As we stopped for a breather, we found a wonderful example of nature taking care of itself.  Most of the holes had become tiny nurseries, full to the brim with throngs of colorful fry & fingerlings.  In the silence, as we paused to contemplate our find, I could hear splashes and slithers all around us as startled lizards scuttled to safety, unaccustomed to human presence in this remote area.  Moments later we were standing on the edge of surely one of the most beautiful natural aquariums in the world.  As far as the eye could see, water & rock formed a stunning landscape.

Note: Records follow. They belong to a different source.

theorem pvDo_agr_out {s : PvSt} {o l r : Nat} {i : Nat} (h : i ≠ o) :
    (pvDo s o l r).cnt i = s.cnt i ∧ (pvDo s o l r).todo i = s.todo i := by
  simp [pvDo, pvUpd, pvUpdB, h]

theorem pvAgr_symm {p : Nat} {s s' : PvSt} (h : pvAgr p s s') : pvAgr p s' s :=
  fun i hi => ⟨(h i hi).1.symm, (h i hi).2.symm⟩

theorem pvAgr_do_out {p o l r : Nat} {s : PvSt} (h : ¬ pvIn p o) : pvAgr p s (pvDo s o l r) :=
  fun i hi => by
    have hne : i ≠ o := fun he => h (he ▸ hi)
    exact ⟨(pvDo_agr_out hne).1.symm, (pvDo_agr_out hne).2.symm⟩

theorem pvDo_decode : ∀ (fuel : Nat) (s : PvSt) (o l r : Nat), 1 ≤ o → l ≤ r → r - l < fuel →
    pvDecode fuel (pvDo s o l r) o l r = (pvDecode fuel s o l r).map (fun x => 1 - x) := by
  intro fuel s o l r ho hlr hf
  match fuel with
  | 0 => omega
  | f + 1 =>
    by_cases h : l = r
    · subst h
      simp [pvDecode, pvDo, pvUpd]
    · have hAl : pvAgr (o * 2) (pvDo s o l r) s :=
        pvAgr_symm (pvAgr_do_out (pvIn_not_left_self ho))
      have hAr : pvAgr (o * 2 + 1) (pvDo s o l r) s :=
        pvAgr_symm (pvAgr_do_out (pvIn_not_right_self ho))
      have ht : (pvDo s o l r).todo o = !s.todo o := by simp [pvDo, pvUpdB]
      simp only [pvDecode, if_neg h]
      rw [pvDecode_congr f _ s (o * 2) l _ hAl, pvDecode_congr f _ s (o * 2 + 1) _ r hAr, ht]
      cases hts : s.todo o
      · simp
      · simp [List.map_map]

theorem pvDo_cntok : ∀ (fuel : Nat) (s : PvSt) (o l r : Nat), 1 ≤ o → l ≤ r → r - l < fuel →
    pvCntOK fuel s o l r → pvCntOK fuel (pvDo s o l r) o l r := by
  intro fuel s o l r ho hlr hf hc
  match fuel, hf, hc with
  | f + 1, hf, hc =>
    constructor
    · rw [pvDo_decode (f + 1) s o l r ho hlr hf, pvSum_map_sub,
        pvDecode_length (f + 1) s o l r hlr hf, ← hc.1]
      have hcast : ((r - l + 1 : Nat) : Int) = (r : Int) - (l : Int) + 1 := by omega
      simp [pvDo, pvUpd, hcast]
    · rcases hc.2 with h1 | ⟨h1, h2⟩
      · exact Or.inl h1
      · exact Or.inr ⟨pvCntOK_congr f s _ _ _ _ (pvAgr_do_out (pvIn_not_left_self ho)) h1,
          pvCntOK_congr f s _ _ _ _ (pvAgr_do_out (pvIn_not_right_self ho)) h2⟩

theorem pvAgr_maintain_out {p o : Nat} {s : PvSt} (h : ¬ pvIn p o) : pvAgr p s (pvMaintain s o) :=
  fun i hi => by
    have hne : i ≠ o := fun he => h (he ▸ hi)
    exact ⟨by simp [pvMaintain, pvUpd, hne], rfl⟩

theorem pvAgr_of_frame {p q : Nat} {s s' : PvSt}
    (hf : ∀ i, ¬ pvIn q i → s'.cnt i = s.cnt i ∧ s'.todo i = s.todo i)
    (hd : ∀ i, pvIn p i → ¬ pvIn q i) : pvAgr p s s' :=
  fun i hi => ⟨(hf i (hd i hi)).1.symm, (hf i (hd i hi)).2.symm⟩

theorem pvRange'_split (l m r : Nat) (h1 : l ≤ m) (h2 : m < r) :
    List.range' l (r - l + 1) = List.range' l (m - l + 1) ++ List.range' (m + 1) (r - m) := by
  have h := List.range'_append (s := l) (m := m - l + 1) (n := r - m) (step := 1)
  rw [show l + 1 * (m - l + 1) = m + 1 by omega] at h
  rw [show r - l + 1 = (m - l + 1) + (r - m) by omega]
  exact h.symm

theorem pvCntOK_cnt {fuel : Nat} {s : PvSt} {o l r : Nat} (hf : 0 < fuel)
    (hc : pvCntOK fuel s o l r) : s.cnt o = (pvDecode fuel s o l r).sum := by
  match fuel, hc with
  | f + 1, hc => exact hc.1

theorem pvCntOK_children {fuel : Nat} {s : PvSt} {o l r : Nat}
    (hc : pvCntOK (fuel + 1) s o l r) (h : l ≠ r) :
    pvCntOK fuel s (o * 2) l (l + (r - l) / 2) ∧
    pvCntOK fuel s (o * 2 + 1) (l + (r - l) / 2 + 1) r := hc.2.resolve_left h

theorem pvBuild_ok (nums1 : List Int) : ∀ (fuel o l r : Nat) (s : PvSt), 1 ≤ o → l ≤ r → r - l < fuel →
    (pvBuild nums1 fuel o l r s).todo = s.todo ∧
    (∀ i, ¬ pvIn o i → (pvBuild nums1 fuel o l r s).cnt i = s.cnt i) ∧
    ((∀ i, s.todo i = false) →
      pvDecode fuel (pvBuild nums1 fuel o l r s) o l r
        = (List.range' l (r - l + 1)).map (fun i => nums1.getD (i - 1) 0) ∧
      pvCntOK fuel (pvBuild nums1 fuel o l r s) o l r) := by
  intro fuel
  induction fuel with
  | zero => intro o l r s _ _ hf; omega
  | succ fuel ih =>
    intro o l r s ho hlr hf
    by_cases h : l = r
    · subst h
      have hres : pvBuild nums1 (fuel + 1) o l l s
          = { s with cnt := pvUpd s.cnt o (nums1.getD (l - 1) 0) } := by
        simp [pvBuild]
      refine ⟨by rw [hres], ?_, ?_⟩
      · intro i hi
        have hio : i ≠ o := fun he => hi (he ▸ pvIn_self o)
        rw [hres]; simp [pvUpd, hio]
      · intro _
        constructor
        · rw [hres, show l - l + 1 = 1 by omega]
          simp [pvDecode, pvUpd, List.range']
        · exact ⟨by rw [hres]; simp [pvDecode, pvUpd], Or.inl rfl⟩
    · have ho2 : 2 * o = o * 2 := Nat.mul_comm 2 o
      set m := l + (r - l) / 2 with hm
      have hlm : l ≤ m := by omega
      have hmr : m < r := by omega
      have hres : pvBuild nums1 (fuel + 1) o l r s
          = pvMaintain (pvBuild nums1 fuel (o * 2 + 1) (m + 1) r
              (pvBuild nums1 fuel (o * 2) l m s)) o := by
        simp only [pvBuild]
        rw [if_neg h, ho2, ← hm]
      have ihL := ih (o * 2) l m s (by omega) hlm (by omega)
      have ihR := ih (o * 2 + 1) (m + 1) r (pvBuild nums1 fuel (o * 2) l m s)
        (by omega) (by omega) (by omega)
      set s1 := pvBuild nums1 fuel (o * 2) l m s with hs1
      set s2 := pvBuild nums1 fuel (o * 2 + 1) (m + 1) r s1 with hs2
      obtain ⟨tL, fL, dcL⟩ := ihL
      obtain ⟨tR, fR, dcR⟩ := ihR
      rw [hres]
      refine ⟨?_, ?_, ?_⟩
      · calc (pvMaintain s2 o).todo = s2.todo := rfl
          _ = s1.todo := tR
          _ = s.todo := tL
      · intro i hi
        have hio : i ≠ o := fun he => hi (he ▸ pvIn_self o)
        have h1 : (pvMaintain s2 o).cnt i = s2.cnt i := by simp [pvMaintain, pvUpd, hio]
        rw [h1, fR i (fun hr => hi (pvIn_right hr)), fL i (fun hl => hi (pvIn_left hl))]
      · intro hts
        have hts1 : ∀ i, s1.todo i = false := fun i => by rw [tL]; exact hts i
        obtain ⟨dL, cL⟩ := dcL hts
        obtain ⟨dR, cR⟩ := dcR hts1
        rw [show r - (m + 1) + 1 = r - m by omega] at dR
        have aL2 : pvAgr (o * 2) s1 s2 :=
          pvAgr_of_frame (fun i hi => ⟨fR i hi, by rw [tR]⟩)
            (fun i hi hr => pvIn_disj ho hi hr)
        have aLm : pvAgr (o * 2) s2 (pvMaintain s2 o) := pvAgr_maintain_out (pvIn_not_left_self ho)
        have aRm : pvAgr (o * 2 + 1) s2 (pvMaintain s2 o) := pvAgr_maintain_out (pvIn_not_right_self ho)
        have dL2 : pvDecode fuel (pvMaintain s2 o) (o * 2) l m
            = (List.range' l (m - l + 1)).map (fun i => nums1.getD (i - 1) 0) := by
          rw [← pvDecode_congr fuel s2 _ (o * 2) l m aLm,
            ← pvDecode_congr fuel s1 s2 (o * 2) l m aL2]
          exact dL
        have dR2 : pvDecode fuel (pvMaintain s2 o) (o * 2 + 1) (m + 1) r
            = (List.range' (m + 1) (r - m)).map (fun i => nums1.getD (i - 1) 0) := by
          rw [← pvDecode_congr fuel s2 _ _ _ _ aRm]
          exact dR
        have htodo : (pvMaintain s2 o).todo o = false := by
          show s2.todo o = false
          rw [tR, tL]; exact hts o
        have hdec : pvDecode (fuel + 1) (pvMaintain s2 o) o l r
            = (List.range' l (r - l + 1)).map (fun i => nums1.getD (i - 1) 0) := by
          simp only [pvDecode]
          rw [if_neg h, ← hm, htodo]
          simp only [Bool.false_eq_true, if_false]
          rw [dL2, dR2, pvRange'_split l m r hlm hmr, List.map_append]
        refine ⟨hdec, ?_, Or.inr ⟨?_, ?_⟩⟩
        · have e1 : s2.cnt (o * 2) = ((List.range' l (m - l + 1)).map (fun i => nums1.getD (i - 1) 0)).sum := by
            rw [fR (o * 2) (fun hr => pvIn_disj ho (pvIn_self (o * 2)) hr),
              pvCntOK_cnt (by omega) cL, dL]
          have e2 : s2.cnt (o * 2 + 1) = ((List.range' (m + 1) (r - m)).map (fun i => nums1.getD (i - 1) 0)).sum := by
            rw [pvCntOK_cnt (by omega) cR, dR]
          have hcnt : (pvMaintain s2 o).cnt o = s2.cnt (o * 2) + s2.cnt (o * 2 + 1) := by
            simp [pvMaintain, pvUpd]
          rw [hcnt, hdec, pvRange'_split l m r hlm hmr, List.map_append, List.sum_append, e1, e2]
        · rw [← hm]
          exact pvCntOK_congr fuel s2 _ _ _ _ aLm (pvCntOK_congr fuel s1 s2 _ _ _ aL2 cL)
        · rw [← hm]
          exact pvCntOK_congr fuel s2 _ _ _ _ aRm cR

There was not another soul in sight.  I couldn’t wait any longer to submerge my sweltering skin in the silken water.  Before Steve even had time to put the  snorkel gear down, I had noiselessly slunk into cool, liquid glass.  I could feel it refresh my burning skin, the coolness closing over my superheated brain.  Donning my mask, I entered a magical, exotic dimension, enveloped by darting, swaying, whimsical creatures.  Fifty or sixty bright yellow and black striped Sergeant Majors hovered in a large group, taking turns to approach my mask and stare at me curiously, eye to eye.  Black Angel Fish seemed fearless, their wide, razor-thin bodies striped with vibrant yellow on black velvet.  Their bodies were easily larger than a man’s spread-fingered hand, and their big, expressive eyes and triangular little faces ended in a pucker, like old-fashioned matrons expressing extreme displeasure; their big bodies gliding hypnotically.  A Black Hamlet, his body more of a dark blue than black, hovered curiously near, as though debating whether to ask a question of me.   Bright bands of hundreds of small neon fish glittered, forming a golden shield as they hovered around a cloud of striped Military fish.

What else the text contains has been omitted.